→ Records:
· · ·
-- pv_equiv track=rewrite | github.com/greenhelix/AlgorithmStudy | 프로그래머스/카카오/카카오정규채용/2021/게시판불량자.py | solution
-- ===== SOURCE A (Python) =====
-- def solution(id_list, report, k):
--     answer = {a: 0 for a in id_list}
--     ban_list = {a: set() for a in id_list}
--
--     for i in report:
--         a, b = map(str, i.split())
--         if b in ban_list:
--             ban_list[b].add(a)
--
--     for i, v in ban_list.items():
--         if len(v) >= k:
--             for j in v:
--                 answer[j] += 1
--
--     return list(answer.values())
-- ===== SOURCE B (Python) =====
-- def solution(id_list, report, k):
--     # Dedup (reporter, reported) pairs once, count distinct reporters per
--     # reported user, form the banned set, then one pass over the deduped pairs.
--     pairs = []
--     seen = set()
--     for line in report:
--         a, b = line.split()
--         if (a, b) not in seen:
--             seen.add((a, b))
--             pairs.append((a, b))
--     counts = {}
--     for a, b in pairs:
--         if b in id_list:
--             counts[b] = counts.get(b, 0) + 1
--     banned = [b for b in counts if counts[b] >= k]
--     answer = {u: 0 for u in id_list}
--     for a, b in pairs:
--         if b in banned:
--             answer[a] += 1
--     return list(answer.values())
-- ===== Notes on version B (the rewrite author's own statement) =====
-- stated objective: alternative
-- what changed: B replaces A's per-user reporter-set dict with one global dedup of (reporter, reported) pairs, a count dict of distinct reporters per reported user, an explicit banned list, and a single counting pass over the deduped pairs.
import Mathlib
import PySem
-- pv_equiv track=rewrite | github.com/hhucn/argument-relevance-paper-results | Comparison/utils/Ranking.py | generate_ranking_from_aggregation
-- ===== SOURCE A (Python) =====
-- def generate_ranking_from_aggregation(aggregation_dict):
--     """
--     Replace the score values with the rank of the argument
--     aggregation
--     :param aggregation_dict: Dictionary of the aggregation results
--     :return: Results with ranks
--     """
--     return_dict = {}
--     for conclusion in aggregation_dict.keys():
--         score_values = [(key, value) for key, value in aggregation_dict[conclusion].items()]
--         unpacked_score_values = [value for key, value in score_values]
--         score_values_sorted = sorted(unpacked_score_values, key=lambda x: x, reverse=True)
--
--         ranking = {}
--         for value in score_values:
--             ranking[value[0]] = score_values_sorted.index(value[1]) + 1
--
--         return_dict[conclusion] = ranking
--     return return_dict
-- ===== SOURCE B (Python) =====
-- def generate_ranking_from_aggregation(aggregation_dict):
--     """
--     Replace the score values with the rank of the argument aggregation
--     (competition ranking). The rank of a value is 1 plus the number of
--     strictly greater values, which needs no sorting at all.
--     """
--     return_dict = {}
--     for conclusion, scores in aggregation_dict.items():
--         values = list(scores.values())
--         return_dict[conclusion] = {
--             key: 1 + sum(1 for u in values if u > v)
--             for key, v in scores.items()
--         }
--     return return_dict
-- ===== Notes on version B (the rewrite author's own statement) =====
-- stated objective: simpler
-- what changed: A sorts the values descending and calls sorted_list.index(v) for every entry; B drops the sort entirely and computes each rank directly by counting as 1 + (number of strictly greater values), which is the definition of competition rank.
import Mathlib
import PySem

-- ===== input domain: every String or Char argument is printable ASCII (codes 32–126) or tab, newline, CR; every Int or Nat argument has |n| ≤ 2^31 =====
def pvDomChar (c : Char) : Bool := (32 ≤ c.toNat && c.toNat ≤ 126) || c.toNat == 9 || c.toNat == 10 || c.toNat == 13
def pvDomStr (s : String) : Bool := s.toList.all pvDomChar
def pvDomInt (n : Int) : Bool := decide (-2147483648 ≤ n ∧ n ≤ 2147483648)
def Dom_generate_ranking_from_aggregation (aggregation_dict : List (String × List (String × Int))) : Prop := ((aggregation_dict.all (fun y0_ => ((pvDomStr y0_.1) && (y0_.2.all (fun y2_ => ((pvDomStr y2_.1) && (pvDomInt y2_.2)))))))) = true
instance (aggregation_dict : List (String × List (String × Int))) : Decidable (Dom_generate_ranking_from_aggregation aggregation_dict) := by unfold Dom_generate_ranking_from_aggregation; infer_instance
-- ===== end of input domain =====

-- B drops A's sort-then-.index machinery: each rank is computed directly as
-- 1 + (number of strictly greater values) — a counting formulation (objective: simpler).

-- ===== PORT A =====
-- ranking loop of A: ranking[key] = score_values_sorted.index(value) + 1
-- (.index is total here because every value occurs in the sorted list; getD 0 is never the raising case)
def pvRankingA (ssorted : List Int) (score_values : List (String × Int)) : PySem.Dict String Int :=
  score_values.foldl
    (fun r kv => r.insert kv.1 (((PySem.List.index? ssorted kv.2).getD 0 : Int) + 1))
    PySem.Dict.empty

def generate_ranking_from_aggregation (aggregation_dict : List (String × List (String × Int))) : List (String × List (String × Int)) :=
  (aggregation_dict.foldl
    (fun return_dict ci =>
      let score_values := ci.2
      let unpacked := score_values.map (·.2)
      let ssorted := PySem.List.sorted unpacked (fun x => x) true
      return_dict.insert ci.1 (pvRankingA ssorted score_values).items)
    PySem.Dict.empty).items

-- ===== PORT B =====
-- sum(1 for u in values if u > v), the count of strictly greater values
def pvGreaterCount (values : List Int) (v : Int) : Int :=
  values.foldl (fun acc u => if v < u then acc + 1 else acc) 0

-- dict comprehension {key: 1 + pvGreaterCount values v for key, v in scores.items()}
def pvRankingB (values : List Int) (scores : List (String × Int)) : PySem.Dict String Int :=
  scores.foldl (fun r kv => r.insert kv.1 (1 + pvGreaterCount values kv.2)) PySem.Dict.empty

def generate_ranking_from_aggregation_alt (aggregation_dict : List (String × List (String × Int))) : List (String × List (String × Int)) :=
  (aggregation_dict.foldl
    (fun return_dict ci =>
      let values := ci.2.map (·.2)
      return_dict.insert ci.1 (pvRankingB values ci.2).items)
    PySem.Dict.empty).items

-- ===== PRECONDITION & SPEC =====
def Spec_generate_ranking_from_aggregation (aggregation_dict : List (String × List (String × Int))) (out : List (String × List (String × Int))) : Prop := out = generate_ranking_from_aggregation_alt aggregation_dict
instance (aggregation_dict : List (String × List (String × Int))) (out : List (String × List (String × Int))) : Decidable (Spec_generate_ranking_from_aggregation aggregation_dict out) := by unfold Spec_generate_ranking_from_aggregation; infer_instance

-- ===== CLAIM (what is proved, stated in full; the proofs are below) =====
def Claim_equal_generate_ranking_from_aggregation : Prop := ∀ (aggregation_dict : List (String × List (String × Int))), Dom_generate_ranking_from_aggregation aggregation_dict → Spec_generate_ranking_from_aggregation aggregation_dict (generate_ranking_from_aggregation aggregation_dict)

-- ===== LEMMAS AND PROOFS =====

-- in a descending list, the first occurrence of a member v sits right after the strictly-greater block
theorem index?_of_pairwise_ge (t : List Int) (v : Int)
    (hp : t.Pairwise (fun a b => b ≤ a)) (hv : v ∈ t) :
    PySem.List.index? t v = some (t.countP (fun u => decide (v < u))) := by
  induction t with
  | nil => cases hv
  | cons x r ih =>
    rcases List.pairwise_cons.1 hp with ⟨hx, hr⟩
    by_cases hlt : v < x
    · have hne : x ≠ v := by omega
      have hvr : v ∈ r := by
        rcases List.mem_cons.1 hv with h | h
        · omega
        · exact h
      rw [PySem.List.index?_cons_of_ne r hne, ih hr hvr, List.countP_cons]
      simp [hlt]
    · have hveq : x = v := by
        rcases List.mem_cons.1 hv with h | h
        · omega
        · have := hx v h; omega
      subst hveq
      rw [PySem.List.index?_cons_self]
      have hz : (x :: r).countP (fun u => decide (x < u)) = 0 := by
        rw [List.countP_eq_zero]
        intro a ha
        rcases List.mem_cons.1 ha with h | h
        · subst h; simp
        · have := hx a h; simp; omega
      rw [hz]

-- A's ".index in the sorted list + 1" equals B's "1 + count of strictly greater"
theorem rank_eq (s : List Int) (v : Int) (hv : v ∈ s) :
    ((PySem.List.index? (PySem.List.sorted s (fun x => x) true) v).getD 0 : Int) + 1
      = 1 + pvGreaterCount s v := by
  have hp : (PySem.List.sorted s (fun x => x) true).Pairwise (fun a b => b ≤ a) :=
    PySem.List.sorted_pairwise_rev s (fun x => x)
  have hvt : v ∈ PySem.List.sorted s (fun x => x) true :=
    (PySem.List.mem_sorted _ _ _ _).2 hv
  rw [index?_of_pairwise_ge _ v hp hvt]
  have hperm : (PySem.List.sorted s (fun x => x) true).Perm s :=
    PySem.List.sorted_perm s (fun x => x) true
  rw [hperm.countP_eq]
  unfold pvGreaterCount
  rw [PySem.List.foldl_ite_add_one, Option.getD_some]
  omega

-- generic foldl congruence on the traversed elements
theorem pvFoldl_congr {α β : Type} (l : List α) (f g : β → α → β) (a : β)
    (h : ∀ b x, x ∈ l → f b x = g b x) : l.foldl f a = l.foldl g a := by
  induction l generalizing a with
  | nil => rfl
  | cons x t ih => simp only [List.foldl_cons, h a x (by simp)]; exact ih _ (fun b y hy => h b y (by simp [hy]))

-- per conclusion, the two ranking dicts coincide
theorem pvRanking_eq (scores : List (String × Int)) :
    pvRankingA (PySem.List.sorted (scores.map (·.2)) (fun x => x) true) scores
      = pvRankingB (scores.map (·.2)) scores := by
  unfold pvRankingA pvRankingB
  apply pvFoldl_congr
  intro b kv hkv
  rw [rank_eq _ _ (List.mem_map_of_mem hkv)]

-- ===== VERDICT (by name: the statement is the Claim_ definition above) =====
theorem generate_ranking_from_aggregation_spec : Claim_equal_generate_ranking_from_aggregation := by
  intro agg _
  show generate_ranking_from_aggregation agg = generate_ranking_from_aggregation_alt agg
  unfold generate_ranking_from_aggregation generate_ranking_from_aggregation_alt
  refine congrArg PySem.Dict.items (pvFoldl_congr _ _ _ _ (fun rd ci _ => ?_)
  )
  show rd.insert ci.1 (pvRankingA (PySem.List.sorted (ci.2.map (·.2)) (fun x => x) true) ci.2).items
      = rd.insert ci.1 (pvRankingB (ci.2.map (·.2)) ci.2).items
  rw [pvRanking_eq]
· · ·
→ Task description:
Only the lines holding the string "every" are needed; copy each of them from the material above.

→ Task response:
-- what changed: A sorts the values descending and calls sorted_list.index(v) for every entry; B drops the sort entirely and computes each rank directly by counting as 1 + (number of strictly greater values), which is the definition of competition rank.
-- ===== input domain: every String or Char argument is printable ASCII (codes 32–126) or tab, newline, CR; every Int or Nat argument has |n| ≤ 2^31 =====
-- (.index is total here because every value occurs in the sorted list; getD 0 is never the raising case)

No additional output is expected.